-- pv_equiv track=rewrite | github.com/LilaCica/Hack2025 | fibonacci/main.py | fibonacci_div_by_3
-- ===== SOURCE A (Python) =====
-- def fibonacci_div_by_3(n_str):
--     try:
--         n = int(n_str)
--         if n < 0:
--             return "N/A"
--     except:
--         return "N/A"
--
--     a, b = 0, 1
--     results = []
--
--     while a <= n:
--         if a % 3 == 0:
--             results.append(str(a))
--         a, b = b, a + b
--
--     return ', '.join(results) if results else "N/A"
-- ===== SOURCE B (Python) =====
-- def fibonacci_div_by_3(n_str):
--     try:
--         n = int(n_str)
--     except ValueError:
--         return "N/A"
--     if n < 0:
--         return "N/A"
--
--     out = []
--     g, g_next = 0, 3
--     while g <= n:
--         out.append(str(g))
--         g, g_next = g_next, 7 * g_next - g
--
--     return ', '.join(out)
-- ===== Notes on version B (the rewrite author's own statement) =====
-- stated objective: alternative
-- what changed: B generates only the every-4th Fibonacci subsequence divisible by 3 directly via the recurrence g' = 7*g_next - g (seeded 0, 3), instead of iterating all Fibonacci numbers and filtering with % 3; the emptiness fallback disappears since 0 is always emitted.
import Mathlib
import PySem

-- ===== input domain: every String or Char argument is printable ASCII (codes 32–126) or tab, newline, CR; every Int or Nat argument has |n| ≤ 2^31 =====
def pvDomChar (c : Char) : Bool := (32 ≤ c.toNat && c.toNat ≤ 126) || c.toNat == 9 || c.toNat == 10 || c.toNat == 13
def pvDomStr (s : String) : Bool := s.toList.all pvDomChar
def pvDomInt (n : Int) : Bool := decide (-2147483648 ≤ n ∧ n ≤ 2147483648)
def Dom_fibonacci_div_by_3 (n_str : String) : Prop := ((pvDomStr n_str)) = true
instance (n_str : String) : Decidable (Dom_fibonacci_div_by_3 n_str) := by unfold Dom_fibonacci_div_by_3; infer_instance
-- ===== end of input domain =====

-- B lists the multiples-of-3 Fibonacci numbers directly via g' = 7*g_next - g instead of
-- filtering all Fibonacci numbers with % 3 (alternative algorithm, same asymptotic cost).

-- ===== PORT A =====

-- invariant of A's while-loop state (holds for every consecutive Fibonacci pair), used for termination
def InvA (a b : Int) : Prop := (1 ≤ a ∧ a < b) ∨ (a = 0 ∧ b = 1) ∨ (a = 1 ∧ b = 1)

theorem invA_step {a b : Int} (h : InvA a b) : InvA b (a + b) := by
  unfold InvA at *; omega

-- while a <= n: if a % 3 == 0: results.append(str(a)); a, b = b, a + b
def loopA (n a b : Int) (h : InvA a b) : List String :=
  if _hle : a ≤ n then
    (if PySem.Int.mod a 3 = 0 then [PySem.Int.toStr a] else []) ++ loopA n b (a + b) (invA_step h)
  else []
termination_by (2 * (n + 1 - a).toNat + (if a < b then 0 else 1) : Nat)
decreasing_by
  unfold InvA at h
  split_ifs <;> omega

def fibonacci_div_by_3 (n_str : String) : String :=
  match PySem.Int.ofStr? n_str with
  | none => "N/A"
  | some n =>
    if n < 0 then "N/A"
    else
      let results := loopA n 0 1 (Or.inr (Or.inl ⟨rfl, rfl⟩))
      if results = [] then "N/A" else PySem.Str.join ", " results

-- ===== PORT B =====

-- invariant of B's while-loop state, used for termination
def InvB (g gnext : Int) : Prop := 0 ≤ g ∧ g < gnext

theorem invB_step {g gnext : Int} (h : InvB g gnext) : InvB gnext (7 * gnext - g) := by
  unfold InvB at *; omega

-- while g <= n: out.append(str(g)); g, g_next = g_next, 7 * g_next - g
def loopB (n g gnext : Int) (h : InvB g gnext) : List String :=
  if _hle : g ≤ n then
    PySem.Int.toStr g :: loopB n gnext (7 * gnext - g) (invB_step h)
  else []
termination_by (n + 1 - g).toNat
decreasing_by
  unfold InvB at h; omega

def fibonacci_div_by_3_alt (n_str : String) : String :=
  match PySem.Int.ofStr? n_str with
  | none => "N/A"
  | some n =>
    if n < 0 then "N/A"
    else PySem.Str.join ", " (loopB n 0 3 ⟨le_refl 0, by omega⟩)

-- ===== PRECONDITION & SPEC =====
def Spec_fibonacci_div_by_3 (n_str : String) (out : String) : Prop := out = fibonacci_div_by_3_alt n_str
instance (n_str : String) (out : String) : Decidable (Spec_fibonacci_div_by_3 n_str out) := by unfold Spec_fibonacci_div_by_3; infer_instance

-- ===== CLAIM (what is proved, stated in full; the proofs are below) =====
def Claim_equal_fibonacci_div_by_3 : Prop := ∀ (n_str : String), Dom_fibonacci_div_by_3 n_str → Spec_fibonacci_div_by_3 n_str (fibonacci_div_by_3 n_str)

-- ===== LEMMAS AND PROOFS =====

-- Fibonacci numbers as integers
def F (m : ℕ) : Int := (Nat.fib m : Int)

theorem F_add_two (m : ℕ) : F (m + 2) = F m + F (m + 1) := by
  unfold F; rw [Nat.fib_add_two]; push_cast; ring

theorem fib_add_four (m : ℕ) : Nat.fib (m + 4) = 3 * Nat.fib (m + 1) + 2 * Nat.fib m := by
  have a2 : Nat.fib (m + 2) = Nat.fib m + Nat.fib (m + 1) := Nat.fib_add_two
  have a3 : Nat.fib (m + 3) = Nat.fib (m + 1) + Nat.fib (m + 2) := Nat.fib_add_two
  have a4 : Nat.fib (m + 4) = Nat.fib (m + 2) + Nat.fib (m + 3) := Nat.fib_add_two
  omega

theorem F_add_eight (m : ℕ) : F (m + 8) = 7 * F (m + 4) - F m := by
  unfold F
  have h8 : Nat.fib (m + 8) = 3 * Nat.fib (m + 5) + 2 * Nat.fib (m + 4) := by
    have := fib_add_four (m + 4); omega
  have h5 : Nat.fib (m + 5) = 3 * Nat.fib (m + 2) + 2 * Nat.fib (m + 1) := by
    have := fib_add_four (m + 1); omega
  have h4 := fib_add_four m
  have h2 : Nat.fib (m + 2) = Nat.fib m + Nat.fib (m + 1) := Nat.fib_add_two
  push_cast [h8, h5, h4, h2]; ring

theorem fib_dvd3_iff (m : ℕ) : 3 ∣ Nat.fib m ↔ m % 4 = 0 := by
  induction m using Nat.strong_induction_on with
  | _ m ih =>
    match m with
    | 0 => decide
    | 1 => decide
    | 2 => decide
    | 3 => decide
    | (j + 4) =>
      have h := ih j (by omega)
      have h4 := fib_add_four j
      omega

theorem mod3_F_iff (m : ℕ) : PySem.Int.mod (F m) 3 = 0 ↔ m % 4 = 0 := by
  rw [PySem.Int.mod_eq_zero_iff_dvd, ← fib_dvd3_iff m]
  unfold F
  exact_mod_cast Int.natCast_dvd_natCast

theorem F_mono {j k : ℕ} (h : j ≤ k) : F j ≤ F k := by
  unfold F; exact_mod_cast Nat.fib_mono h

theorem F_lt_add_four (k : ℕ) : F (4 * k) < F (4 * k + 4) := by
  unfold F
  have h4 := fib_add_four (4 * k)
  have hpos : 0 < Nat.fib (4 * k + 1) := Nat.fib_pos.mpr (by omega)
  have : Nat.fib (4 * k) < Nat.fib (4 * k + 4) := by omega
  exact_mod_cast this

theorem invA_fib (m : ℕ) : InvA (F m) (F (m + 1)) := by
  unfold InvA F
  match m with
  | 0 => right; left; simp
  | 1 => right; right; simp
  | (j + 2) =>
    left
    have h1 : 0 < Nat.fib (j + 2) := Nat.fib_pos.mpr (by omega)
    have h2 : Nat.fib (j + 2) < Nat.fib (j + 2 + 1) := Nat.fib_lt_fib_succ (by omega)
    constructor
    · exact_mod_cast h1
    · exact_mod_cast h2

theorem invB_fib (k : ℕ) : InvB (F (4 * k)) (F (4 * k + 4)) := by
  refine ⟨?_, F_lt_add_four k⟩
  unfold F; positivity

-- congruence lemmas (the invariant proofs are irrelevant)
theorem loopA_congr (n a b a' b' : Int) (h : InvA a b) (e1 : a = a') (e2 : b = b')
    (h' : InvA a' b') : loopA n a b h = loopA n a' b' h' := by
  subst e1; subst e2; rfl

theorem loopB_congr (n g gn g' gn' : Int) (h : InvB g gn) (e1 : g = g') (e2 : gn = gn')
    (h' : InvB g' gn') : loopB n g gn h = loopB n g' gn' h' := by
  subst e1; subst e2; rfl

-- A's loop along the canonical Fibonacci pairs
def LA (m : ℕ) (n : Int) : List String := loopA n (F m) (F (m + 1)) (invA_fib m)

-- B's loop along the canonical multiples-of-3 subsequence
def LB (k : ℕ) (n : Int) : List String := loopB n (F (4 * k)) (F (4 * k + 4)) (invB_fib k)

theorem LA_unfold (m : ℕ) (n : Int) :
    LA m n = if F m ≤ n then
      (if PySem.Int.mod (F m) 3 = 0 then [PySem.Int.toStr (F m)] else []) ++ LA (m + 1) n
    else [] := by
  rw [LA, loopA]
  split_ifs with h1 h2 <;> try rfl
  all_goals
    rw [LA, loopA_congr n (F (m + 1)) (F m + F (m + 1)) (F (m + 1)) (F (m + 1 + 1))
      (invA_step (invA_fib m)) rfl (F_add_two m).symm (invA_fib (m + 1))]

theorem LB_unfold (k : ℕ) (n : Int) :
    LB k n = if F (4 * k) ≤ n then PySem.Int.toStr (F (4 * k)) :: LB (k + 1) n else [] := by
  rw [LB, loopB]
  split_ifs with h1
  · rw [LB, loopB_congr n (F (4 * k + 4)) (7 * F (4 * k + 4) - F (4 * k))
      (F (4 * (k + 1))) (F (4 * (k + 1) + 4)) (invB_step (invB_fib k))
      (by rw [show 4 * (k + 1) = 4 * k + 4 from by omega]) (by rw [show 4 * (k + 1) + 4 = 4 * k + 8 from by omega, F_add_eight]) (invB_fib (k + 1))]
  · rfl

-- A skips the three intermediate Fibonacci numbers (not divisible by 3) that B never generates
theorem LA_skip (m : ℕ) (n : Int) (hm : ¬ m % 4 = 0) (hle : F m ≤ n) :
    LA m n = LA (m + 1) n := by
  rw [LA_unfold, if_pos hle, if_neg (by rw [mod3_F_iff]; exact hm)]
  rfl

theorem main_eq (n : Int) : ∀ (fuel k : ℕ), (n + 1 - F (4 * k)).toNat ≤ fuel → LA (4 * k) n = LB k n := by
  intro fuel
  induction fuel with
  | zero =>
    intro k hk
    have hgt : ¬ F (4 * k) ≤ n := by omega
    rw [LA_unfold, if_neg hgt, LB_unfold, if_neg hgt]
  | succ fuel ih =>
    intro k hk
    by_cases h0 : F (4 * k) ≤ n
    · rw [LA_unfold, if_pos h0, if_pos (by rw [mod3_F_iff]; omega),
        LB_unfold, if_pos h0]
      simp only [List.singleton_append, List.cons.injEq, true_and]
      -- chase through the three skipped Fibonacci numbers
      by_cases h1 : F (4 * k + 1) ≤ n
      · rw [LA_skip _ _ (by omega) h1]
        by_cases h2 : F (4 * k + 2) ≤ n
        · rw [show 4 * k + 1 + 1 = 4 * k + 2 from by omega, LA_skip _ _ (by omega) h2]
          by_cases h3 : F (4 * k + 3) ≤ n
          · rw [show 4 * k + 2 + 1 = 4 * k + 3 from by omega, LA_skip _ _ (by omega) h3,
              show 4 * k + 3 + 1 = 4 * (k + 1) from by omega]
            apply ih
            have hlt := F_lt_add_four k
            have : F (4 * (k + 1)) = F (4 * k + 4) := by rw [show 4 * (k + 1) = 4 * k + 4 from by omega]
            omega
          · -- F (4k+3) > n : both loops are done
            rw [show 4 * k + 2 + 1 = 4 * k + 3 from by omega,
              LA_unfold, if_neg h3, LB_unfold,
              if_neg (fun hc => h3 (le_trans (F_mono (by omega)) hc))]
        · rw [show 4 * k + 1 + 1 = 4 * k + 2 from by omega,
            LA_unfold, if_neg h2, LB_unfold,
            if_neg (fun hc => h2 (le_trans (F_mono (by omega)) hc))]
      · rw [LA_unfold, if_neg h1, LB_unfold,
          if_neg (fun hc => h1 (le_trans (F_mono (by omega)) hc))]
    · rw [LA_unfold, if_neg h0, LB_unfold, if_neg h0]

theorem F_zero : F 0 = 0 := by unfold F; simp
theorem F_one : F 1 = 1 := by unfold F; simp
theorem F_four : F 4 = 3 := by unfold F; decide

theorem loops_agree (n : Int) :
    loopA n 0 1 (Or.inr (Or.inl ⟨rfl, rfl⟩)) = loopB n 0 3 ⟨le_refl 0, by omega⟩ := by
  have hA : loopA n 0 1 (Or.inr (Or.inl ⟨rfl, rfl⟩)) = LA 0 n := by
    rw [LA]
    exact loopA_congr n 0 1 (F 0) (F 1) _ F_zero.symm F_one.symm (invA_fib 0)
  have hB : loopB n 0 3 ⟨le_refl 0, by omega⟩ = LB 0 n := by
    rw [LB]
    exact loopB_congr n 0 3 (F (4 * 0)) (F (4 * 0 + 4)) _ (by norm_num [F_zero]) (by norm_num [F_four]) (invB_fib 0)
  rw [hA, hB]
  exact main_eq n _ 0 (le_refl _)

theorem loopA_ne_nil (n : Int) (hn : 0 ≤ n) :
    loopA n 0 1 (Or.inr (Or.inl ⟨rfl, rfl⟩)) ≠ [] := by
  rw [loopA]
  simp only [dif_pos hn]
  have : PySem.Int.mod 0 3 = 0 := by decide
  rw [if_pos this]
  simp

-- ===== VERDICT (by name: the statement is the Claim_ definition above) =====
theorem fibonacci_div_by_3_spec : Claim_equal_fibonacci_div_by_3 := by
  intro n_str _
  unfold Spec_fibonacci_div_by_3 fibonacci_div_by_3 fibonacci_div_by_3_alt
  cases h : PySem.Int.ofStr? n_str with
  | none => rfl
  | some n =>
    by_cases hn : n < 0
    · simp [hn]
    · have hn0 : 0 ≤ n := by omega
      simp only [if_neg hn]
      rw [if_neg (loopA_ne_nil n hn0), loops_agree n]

◆ ◆ ◆ ◆ ◆

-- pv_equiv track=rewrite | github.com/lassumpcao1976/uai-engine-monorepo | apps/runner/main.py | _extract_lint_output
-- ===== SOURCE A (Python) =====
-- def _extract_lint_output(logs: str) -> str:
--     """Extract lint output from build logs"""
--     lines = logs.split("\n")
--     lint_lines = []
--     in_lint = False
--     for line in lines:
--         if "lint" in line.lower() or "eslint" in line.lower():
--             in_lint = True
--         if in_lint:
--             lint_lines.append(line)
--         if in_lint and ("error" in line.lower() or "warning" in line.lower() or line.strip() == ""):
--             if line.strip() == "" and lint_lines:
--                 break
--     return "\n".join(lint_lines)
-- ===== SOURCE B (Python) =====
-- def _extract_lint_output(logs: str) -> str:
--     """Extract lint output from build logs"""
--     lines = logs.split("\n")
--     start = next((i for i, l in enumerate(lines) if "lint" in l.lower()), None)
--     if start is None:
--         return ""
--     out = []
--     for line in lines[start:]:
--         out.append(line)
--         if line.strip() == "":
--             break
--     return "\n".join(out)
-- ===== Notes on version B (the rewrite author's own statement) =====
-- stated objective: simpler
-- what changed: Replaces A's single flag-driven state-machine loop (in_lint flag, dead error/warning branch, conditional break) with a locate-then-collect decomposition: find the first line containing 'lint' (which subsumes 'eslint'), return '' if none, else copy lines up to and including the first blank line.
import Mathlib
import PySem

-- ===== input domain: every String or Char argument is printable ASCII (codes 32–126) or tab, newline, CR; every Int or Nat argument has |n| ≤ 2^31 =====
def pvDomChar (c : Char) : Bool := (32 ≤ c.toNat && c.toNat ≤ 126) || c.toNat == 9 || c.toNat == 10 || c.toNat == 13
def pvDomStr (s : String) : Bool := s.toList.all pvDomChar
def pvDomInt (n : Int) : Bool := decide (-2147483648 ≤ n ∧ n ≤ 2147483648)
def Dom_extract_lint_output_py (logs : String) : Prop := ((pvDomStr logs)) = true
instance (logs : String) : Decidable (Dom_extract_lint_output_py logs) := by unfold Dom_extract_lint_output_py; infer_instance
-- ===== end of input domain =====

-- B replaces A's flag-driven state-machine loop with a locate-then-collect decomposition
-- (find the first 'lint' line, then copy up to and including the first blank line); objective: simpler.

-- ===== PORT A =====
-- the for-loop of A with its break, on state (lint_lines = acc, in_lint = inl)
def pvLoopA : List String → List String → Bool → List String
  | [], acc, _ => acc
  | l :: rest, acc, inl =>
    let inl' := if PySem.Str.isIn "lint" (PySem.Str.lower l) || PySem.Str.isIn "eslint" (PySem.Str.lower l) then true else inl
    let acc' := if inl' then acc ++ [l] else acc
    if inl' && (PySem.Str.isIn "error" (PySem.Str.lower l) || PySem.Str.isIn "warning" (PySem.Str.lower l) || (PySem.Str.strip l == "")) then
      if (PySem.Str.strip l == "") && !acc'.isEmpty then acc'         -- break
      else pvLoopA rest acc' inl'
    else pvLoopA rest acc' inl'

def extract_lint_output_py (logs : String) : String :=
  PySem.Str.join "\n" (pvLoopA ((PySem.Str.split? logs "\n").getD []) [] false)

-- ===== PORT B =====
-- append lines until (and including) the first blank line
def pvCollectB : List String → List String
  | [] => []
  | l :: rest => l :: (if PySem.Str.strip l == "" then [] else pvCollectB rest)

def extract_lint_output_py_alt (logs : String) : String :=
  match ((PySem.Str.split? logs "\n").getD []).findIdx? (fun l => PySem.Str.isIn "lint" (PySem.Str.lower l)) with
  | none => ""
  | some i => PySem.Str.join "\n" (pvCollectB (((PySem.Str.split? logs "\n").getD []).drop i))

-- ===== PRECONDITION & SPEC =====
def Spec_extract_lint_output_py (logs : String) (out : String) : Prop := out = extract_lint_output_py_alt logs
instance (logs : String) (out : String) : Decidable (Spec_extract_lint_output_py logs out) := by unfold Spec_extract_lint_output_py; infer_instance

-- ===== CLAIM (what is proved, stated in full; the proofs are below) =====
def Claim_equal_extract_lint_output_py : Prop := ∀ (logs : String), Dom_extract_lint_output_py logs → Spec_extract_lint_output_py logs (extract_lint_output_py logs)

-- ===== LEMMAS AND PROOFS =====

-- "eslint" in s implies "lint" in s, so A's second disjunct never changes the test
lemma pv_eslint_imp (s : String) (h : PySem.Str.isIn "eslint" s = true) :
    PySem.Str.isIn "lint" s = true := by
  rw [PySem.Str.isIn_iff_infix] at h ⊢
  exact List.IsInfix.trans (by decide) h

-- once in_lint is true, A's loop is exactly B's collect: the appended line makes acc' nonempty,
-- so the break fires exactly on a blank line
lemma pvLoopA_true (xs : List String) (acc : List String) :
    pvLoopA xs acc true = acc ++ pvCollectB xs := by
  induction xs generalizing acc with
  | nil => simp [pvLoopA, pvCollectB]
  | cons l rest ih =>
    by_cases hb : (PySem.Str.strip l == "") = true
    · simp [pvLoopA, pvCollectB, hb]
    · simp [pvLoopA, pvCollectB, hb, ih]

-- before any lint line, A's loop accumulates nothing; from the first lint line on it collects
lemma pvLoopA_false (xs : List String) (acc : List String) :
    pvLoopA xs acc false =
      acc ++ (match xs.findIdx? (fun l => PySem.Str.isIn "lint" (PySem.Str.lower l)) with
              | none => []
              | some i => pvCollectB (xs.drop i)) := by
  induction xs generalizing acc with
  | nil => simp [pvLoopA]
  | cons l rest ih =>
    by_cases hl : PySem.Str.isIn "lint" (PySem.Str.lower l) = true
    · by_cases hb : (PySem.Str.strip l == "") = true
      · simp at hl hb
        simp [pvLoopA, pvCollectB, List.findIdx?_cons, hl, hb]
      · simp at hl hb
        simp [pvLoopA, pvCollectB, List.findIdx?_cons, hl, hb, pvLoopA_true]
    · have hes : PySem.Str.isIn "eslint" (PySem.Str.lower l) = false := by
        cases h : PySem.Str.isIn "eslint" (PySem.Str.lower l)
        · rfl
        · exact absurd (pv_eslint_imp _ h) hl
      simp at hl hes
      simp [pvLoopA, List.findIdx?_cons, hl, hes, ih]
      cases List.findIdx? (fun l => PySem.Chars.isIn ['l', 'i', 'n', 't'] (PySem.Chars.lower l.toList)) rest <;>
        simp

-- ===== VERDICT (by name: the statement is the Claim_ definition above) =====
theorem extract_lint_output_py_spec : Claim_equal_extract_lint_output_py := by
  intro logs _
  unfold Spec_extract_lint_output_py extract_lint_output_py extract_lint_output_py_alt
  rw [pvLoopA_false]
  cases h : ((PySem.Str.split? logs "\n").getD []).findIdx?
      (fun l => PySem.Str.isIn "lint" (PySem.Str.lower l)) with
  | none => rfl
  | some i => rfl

◆ ◆ ◆ ◆ ◆

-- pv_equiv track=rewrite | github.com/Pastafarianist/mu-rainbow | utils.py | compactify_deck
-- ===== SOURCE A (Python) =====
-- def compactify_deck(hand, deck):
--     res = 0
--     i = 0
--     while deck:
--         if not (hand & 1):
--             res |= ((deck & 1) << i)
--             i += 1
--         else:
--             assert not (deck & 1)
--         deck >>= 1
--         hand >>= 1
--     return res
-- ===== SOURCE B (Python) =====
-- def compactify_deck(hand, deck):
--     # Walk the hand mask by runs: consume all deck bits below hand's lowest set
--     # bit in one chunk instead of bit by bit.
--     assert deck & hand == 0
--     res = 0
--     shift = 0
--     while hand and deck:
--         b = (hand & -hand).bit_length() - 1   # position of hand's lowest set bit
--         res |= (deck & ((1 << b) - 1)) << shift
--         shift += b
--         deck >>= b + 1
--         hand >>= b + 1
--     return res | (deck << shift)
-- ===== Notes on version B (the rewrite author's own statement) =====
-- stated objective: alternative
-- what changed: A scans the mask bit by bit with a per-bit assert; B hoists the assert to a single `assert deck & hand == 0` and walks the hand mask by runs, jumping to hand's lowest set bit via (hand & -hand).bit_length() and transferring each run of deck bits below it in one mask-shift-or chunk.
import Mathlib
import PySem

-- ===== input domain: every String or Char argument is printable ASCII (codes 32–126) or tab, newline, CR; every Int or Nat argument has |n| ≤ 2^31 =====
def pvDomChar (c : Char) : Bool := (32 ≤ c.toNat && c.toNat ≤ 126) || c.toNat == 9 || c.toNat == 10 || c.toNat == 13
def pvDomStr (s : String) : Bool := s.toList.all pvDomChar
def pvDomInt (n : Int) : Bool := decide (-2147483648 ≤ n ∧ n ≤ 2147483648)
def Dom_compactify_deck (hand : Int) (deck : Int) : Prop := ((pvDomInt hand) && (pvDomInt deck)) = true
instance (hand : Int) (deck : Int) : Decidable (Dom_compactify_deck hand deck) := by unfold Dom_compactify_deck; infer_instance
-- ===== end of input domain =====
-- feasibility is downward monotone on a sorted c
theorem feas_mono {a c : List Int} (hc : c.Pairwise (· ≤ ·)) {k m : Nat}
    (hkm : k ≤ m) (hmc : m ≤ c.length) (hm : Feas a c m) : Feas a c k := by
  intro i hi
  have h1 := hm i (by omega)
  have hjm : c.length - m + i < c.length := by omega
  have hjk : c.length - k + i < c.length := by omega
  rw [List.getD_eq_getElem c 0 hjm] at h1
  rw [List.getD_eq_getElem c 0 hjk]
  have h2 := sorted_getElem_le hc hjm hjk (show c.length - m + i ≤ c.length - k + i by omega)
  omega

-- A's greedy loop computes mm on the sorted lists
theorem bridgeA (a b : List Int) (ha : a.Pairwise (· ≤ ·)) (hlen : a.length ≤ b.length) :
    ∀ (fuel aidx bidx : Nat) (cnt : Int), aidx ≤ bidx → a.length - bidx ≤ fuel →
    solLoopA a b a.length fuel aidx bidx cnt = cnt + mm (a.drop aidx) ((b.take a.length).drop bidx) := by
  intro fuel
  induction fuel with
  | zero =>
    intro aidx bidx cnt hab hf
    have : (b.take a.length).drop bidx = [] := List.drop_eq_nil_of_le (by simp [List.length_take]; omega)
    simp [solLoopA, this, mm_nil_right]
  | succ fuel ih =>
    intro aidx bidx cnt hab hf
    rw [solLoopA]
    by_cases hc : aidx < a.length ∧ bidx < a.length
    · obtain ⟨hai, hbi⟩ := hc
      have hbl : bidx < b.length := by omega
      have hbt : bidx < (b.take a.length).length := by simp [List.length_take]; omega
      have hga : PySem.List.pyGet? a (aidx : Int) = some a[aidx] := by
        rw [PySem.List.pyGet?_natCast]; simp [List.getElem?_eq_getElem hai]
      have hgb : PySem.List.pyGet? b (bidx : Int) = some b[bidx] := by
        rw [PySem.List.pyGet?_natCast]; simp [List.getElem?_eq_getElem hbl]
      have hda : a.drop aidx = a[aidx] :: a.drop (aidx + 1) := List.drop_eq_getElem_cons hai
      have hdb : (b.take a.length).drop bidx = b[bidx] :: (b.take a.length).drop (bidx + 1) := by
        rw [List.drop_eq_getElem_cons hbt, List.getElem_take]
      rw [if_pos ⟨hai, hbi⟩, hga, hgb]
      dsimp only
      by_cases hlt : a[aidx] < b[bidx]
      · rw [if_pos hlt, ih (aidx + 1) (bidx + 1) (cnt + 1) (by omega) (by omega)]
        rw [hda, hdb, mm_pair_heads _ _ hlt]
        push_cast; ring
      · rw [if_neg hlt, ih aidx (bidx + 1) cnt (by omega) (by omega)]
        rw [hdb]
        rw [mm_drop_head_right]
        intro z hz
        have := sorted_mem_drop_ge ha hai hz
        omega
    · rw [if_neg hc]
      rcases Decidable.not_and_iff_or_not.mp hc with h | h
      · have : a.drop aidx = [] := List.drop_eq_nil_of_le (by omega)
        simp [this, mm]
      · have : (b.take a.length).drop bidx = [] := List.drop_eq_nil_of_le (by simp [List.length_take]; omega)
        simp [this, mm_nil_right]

◆ ◆ ◆ ◆ ◆

* TASK PROMPT:
Where the listing above has a line with "unfold F; exact_mod_cast Nat.fib_mono h", start there, and output every line exactly through the line with "have h1 : 0", which is also included.

* YOUR RESPONSE:
  unfold F; exact_mod_cast Nat.fib_mono h

theorem F_lt_add_four (k : ℕ) : F (4 * k) < F (4 * k + 4) := by
  unfold F
  have h4 := fib_add_four (4 * k)
  have hpos : 0 < Nat.fib (4 * k + 1) := Nat.fib_pos.mpr (by omega)
  have : Nat.fib (4 * k) < Nat.fib (4 * k + 4) := by omega
  exact_mod_cast this

theorem invA_fib (m : ℕ) : InvA (F m) (F (m + 1)) := by
  unfold InvA F
  match m with
  | 0 => right; left; simp
  | 1 => right; right; simp
  | (j + 2) =>
    left
    have h1 : 0 < Nat.fib (j + 2) := Nat.fib_pos.mpr (by omega)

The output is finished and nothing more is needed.